I can see the point, but with the IRA, violence was a way getting to the negotiating table. With Islam no such negotiations are being sought. The army command also knew the vast majority of the top boys and the soldiers of both catholic and protestant paramilitaries , a lot of the top brass actually wanted a night of the long knives and rid them all out, but Westminster baulked at the idea. I heard yesterday that MI5 have 3000 potential jihadi under surveillance at a cost of 9 billion or million (I thought I heard billion but seems a lot) year, so its not a small problem, with no small solutions
It's undoubtedly more of a challenge from a logistical standpoint, because most of these idiots aren't part of some shadowy, worldwide group no matter what ISIS suggests...they're just angry people who found something that tells them they are right to be angry, and tells them that their anger can be used for violence in service of a greater cause, often with no direct connection between the radicalizing force and the individual. That's hard to track, and harder to prosecute.
That's extremely difficult to handle, but it's not an Islam problem. It happens to be the exact same model followed by modern white supremacists, as an example; they are more likely to meet openly, but self-radicalization via the internet has become the biggest recruiting tool for that community of ****s, too. Dylann Roof, who shot up a black church, had his general anger focused by reading white supremacist material online. Alexandre Bissonnette, who shot up a Quebec City mosque, was timid and bullied in life but found power as a far right troll online, and eventually stepped up to mass murder.

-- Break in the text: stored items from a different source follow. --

-- one round of A equals one round of B (modulo B's extra pointer state), preserving the
-- key list, the "cur = total" fact and the pointer invariant
theorem pv_roundAB (comps chains : PySem.Dict String (List (List (String × Int)))) (target : Int)
    (hch : ∀ part ∈ pvOrder, chains.getD part [] = PySem.List.sorted (comps.getD part []) pvPrice true) :
    ∀ (parts : List String), (∀ x ∈ parts, x ∈ pvOrder) →
    ∀ (b : PySem.Dict String (List (String × Int))) (cur : Int) (ch : Bool) (ptr : PySem.Dict String Nat),
      b.keys.Nodup → cur = pvTotal b → pvInv chains b ptr →
      (pvRoundA comps target parts b cur ch
          = ((pvRoundB chains target parts b cur ptr ch).1,
             (pvRoundB chains target parts b cur ptr ch).2.1,
             (pvRoundB chains target parts b cur ptr ch).2.2.2)) ∧
      (pvRoundB chains target parts b cur ptr ch).1.keys = b.keys ∧
      (pvRoundB chains target parts b cur ptr ch).2.1 = pvTotal (pvRoundB chains target parts b cur ptr ch).1 ∧
      pvInv chains (pvRoundB chains target parts b cur ptr ch).1 (pvRoundB chains target parts b cur ptr ch).2.2.1 := by
  intro parts
  induction parts with
  | nil =>
    intro _ b cur ch ptr hnd hcur hinv
    exact ⟨rfl, rfl, by simpa [pvRoundB] using hcur, hinv⟩
  | cons part rest ih =>
    intro hsub b cur ch ptr hnd hcur hinv
    have hrest : ∀ x ∈ rest, x ∈ pvOrder := fun x hx => hsub x (List.mem_cons_of_mem _ hx)
    have hpart : part ∈ pvOrder := hsub part (List.mem_cons_self ..)
    simp only [pvRoundA, pvRoundB]
    cases hb : b.get? part with
    | none => exact ih hrest b cur ch ptr hnd hcur hinv
    | some item =>
      simp only
      obtain ⟨hple, hpinv⟩ := hinv part hpart
      have hchain := hch part hpart
      have hpre : ∀ j, j < ptr.getD part 0 →
          pvPrice item ≤ pvPrice ((chains.getD part []).getD j []) :=
        fun j hj => hpinv item hb j hj
      obtain ⟨hdrop, hFle⟩ := pv_pick (comps.getD part []) (pvPrice item) (ptr.getD part 0)
        (by rw [← hchain]; exact hple) (by intro j hj; rw [← hchain]; exact hpre j hj)
      rw [← hchain] at hdrop hFle
      set p := pvPrice item with hp
      set chain := chains.getD part [] with hchaindef
      set F := pvSkip chain p (ptr.getD part 0) with hFdef
      have hprefix : ∀ j, j < F → p ≤ pvPrice (chain.getD j []) := by
        intro j hj
        by_cases hji : j < ptr.getD part 0
        · exact hpre j hji
        · exact pvSkip_prefix chain p (ptr.getD part 0) j (by omega) hj
      -- the invariant after writing the new pointer, while the item at `part` has price ≥ ...
      have hinv_other : ∀ part' ∈ pvOrder, part' ≠ part →
          ∀ (b' : PySem.Dict String (List (String × Int))), b'.get? part' = b.get? part' →
          (ptr.insert part F).getD part' 0 ≤ (chains.getD part' []).length ∧
          ∀ item', b'.get? part' = some item' → ∀ j, j < (ptr.insert part F).getD part' 0 →
            pvPrice item' ≤ pvPrice ((chains.getD part' []).getD j []) := by
        intro part' hpart' hne b' hb'
        rw [PySem.Dict.getD_insert_of_ne _ _ _ hne]
        obtain ⟨h1, h2⟩ := hinv part' hpart'
        exact ⟨h1, fun item' hi' j hj => h2 item' (hb' ▸ hi') j hj⟩
      by_cases hFlt : F < chain.length
      · -- a cheaper candidate exists: both sides pick the same one
        have hcheaper_ne : (comps.getD part []).filter (fun c => decide (pvPrice c < p)) ≠ [] := by
          intro hc
          rw [hc] at hdrop
          simp only [PySem.List.sorted, List.foldl_nil] at hdrop
          have := List.length_drop (l := chain) (i := F)
          rw [hdrop] at this
          simp at this
          omega
        rw [if_neg hcheaper_ne, dif_pos hFlt]
        have hdropcons : chain.drop F = chain[F] :: chain.drop (F + 1) :=
          List.drop_eq_getElem_cons hFlt
        have hcand : (PySem.List.sorted ((comps.getD part []).filter (fun c => decide (pvPrice c < p))) pvPrice true).headI = chain[F] := by
          rw [← hdrop, hdropcons]; rfl
        rw [hcand]
        have hcont : b.contains part = true := by
          rw [PySem.Dict.contains_eq_isSome_get?, hb]; rfl
        have hkeys : (b.insert part chain[F]).keys = b.keys :=
          PySem.Dict.keys_insert_of_contains _ _ hcont
        have htot : pvTotal (b.insert part chain[F]) = pvTotal b + pvPrice chain[F] - p :=
          pv_total_insert b part item chain[F] hnd hb
        have hcur' : pvTotal (b.insert part chain[F]) = cur + pvPrice chain[F] - p := by
          rw [htot, hcur]
        rw [hcur']
        have hstop : pvPrice (chain.getD F []) < p := pvSkip_stop chain p (ptr.getD part 0) hFlt
        -- the invariant for the new build/pointer state
        have hinv' : pvInv chains (b.insert part chain[F]) (ptr.insert part F) := by
          intro part' hpart'
          by_cases hne : part' = part
          · subst hne
            rw [PySem.Dict.getD_insert_self, PySem.Dict.get?_insert_self]
            refine ⟨le_of_lt hFlt, ?_⟩
            intro item' hi' j hj
            injection hi' with hitem
            subst hitem
            have hjp := hprefix j hj
            have hstop' := hstop
            rw [List.getD_eq_getElem _ _ hFlt] at hstop'
            rw [← hchaindef]
            omega
          · obtain ⟨h1, h2⟩ := hinv_other part' hpart' hne (b.insert part chain[F])
              (PySem.Dict.get?_insert_of_ne _ _ hne)
            exact ⟨h1, h2⟩
        by_cases hle : cur + pvPrice chain[F] - p ≤ target
        · rw [if_pos hle, if_pos hle]
          exact ⟨rfl, hkeys, hcur'.symm, hinv'⟩
        · rw [if_neg hle, if_neg hle]
          obtain ⟨heq, hk, hc2, hi2⟩ := ih hrest (b.insert part chain[F]) (cur + pvPrice chain[F] - p)
            true (ptr.insert part F) (by rwa [hkeys]) hcur'.symm hinv'
          exact ⟨heq, hk.trans hkeys, hc2, hi2⟩
      · -- no cheaper candidate: A skips, B records the exhausted pointer
        have hFeq : F = chain.length := by omega
        have hcheaper : (comps.getD part []).filter (fun c => decide (pvPrice c < p)) = [] := by
          have hnil : chain.drop F = [] := List.drop_eq_nil_of_le (by omega)
          rw [hnil] at hdrop
          rwa [Eq.comm, PySem.List.sorted_eq_nil_iff] at hdrop
        rw [if_pos hcheaper, dif_neg hFlt]
        have hinv' : pvInv chains b (ptr.insert part F) := by
          intro part' hpart'
          by_cases hne : part' = part
          · subst hne
            rw [PySem.Dict.getD_insert_self]
            refine ⟨by omega, ?_⟩
            intro item' hi' j hj
            rw [hb] at hi'
            injection hi' with hitem
            subst hitem
            rw [← hchaindef]
            exact hprefix j hj
          · exact hinv_other part' hpart' hne b rfl
        exact ih hrest b cur ch (ptr.insert part F) hnd hcur hinv'

-- a finished (cur ≤ target) B-loop returns immediately, whatever fuel remains
theorem pvLoopB_stop (chains : PySem.Dict String (List (List (String × Int)))) (target : Int)
    (b : PySem.Dict String (List (String × Int))) (cur : Int) (ptr : PySem.Dict String Nat)
    (h : cur ≤ target) : ∀ fuel, pvLoopB chains target fuel b cur ptr = (b, cur) := by
  intro fuel
  cases fuel with
  | zero => rfl
  | succ f => simp only [pvLoopB, if_pos h]

theorem pv_loopAB (comps chains : PySem.Dict String (List (List (String × Int)))) (target : Int)
    (hch : ∀ part ∈ pvOrder, chains.getD part [] = PySem.List.sorted (comps.getD part []) pvPrice true) :
    ∀ (fA : Nat), ∀ (fB : Nat) (b : PySem.Dict String (List (String × Int))) (cur : Int) (ptr : PySem.Dict String Nat),
      pvMeasure comps b < fA → pvMeasure chains b < fB →
      b.keys.Nodup → cur = pvTotal b → pvInv chains b ptr → target < cur →
      pvLoopA comps target fA b cur = pvLoopB chains target fB b cur ptr := by
  intro fA
  induction fA with
  | zero => intro fB b cur ptr h; omega
  | succ fA ihn =>
    intro fB b cur ptr hltA hltB hnd hcur hinv hgt
    cases fB with
    | zero => omega
    | succ fB =>
      simp only [pvLoopA, pvLoopB]
      rw [if_neg (not_le.mpr hgt)]
      obtain ⟨heq, hkeys, htot, hinv'⟩ := pv_roundAB comps chains target hch pvOrder
        (fun x hx => hx) b cur false ptr hnd hcur hinv
      rw [heq]
      obtain ⟨hleA, hstrictA⟩ := pv_roundA_measure comps target pvOrder (fun x hx => hx) b cur false
      rw [heq] at hleA hstrictA
      obtain ⟨hleB, hstrictB⟩ := pv_roundB_measure chains target pvOrder (fun x hx => hx) b cur ptr false
      simp only at hleA hstrictA hleB hstrictB ⊢
      set rB := pvRoundB chains target pvOrder b cur ptr false with hrB
      by_cases h2 : rB.2.2.2 = true
      · have hmuA : pvMeasure comps rB.1 < fA := by
          rcases hstrictA h2 with hc | hc
          · exact absurd hc (by simp)
          · omega
        have hmuB : pvMeasure chains rB.1 < fB := by
          rcases hstrictB h2 with hc | hc
          · exact absurd hc (by simp)
          · omega
        by_cases h3 : target < rB.2.1
        · rw [if_pos ⟨h2, h3⟩, if_pos h2]
          exact ihn fB rB.1 rB.2.1 rB.2.2.1 hmuA hmuB (by rwa [hkeys]) htot hinv' h3
        · rw [if_neg (fun hc => h3 hc.2), if_pos h2]
          rw [pvLoopB_stop chains target rB.1 rB.2.1 rB.2.2.1 (not_lt.1 h3) fB]
      · rw [if_neg (fun hc => h2 hc.1), if_neg h2]

-- ===== VERDICT (by name: the statement is the Claim_ definition above) =====
theorem degrade_to_budget_spec : Claim_equal_degrade_to_budget := by
  intro build components target_budget _hdom hpre
  unfold Spec_degrade_to_budget
  simp only [degrade_to_budget, degrade_to_budget_alt]
  have hnd : (PySem.Dict.mk build).keys.Nodup := hpre.1
  by_cases h : pvTotal (PySem.Dict.mk build) ≤ target_budget
  · rw [if_pos h, if_pos h]
  · rw [if_neg h, if_neg h]
    have hinv0 : pvInv (pvChains (PySem.Dict.mk components)) (PySem.Dict.mk build) pvPtr0 := by
      intro part hpart
      rw [pvPtr0_getD]
      exact ⟨Nat.zero_le _, fun item _ j hj => absurd hj (Nat.not_lt_zero j)⟩
    rw [pv_loopAB (PySem.Dict.mk components) (pvChains (PySem.Dict.mk components)) target_budget
      (pvChains_getD (PySem.Dict.mk components))
      (pvMeasure (PySem.Dict.mk components) (PySem.Dict.mk build) + 1)
      (pvMeasure (pvChains (PySem.Dict.mk components)) (PySem.Dict.mk build) + 1)
      (PySem.Dict.mk build) (pvTotal (PySem.Dict.mk build)) pvPtr0
      (Nat.lt_succ_self _) (Nat.lt_succ_self _) hnd rfl hinv0 (lt_of_not_ge h)]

There's your problem: angry (usually, but not always) young men, not religion or creed or race. Disaffected and believing that the world has wronged them, generally narrowing that down to a self-selected cause and target for their violence Westerners, in the case of the Islamic State wannabees. Black people or Muslims, in the above two cases. Women who won't sleep with him, in the case of Elliott Rodger in California, or feminists (who won't sleep with him) a generation earlier with Marc Levine in Montreal. Classmates who didn't afford them the respect they believed due, in countless numbers of school shootings. Their stated causes may have differed, but the root cause was generally the same.
Which isn't to say that all attacks fall into that category...many of the larger-scale, more organized attacks
do have political aims, as the IRA did before them.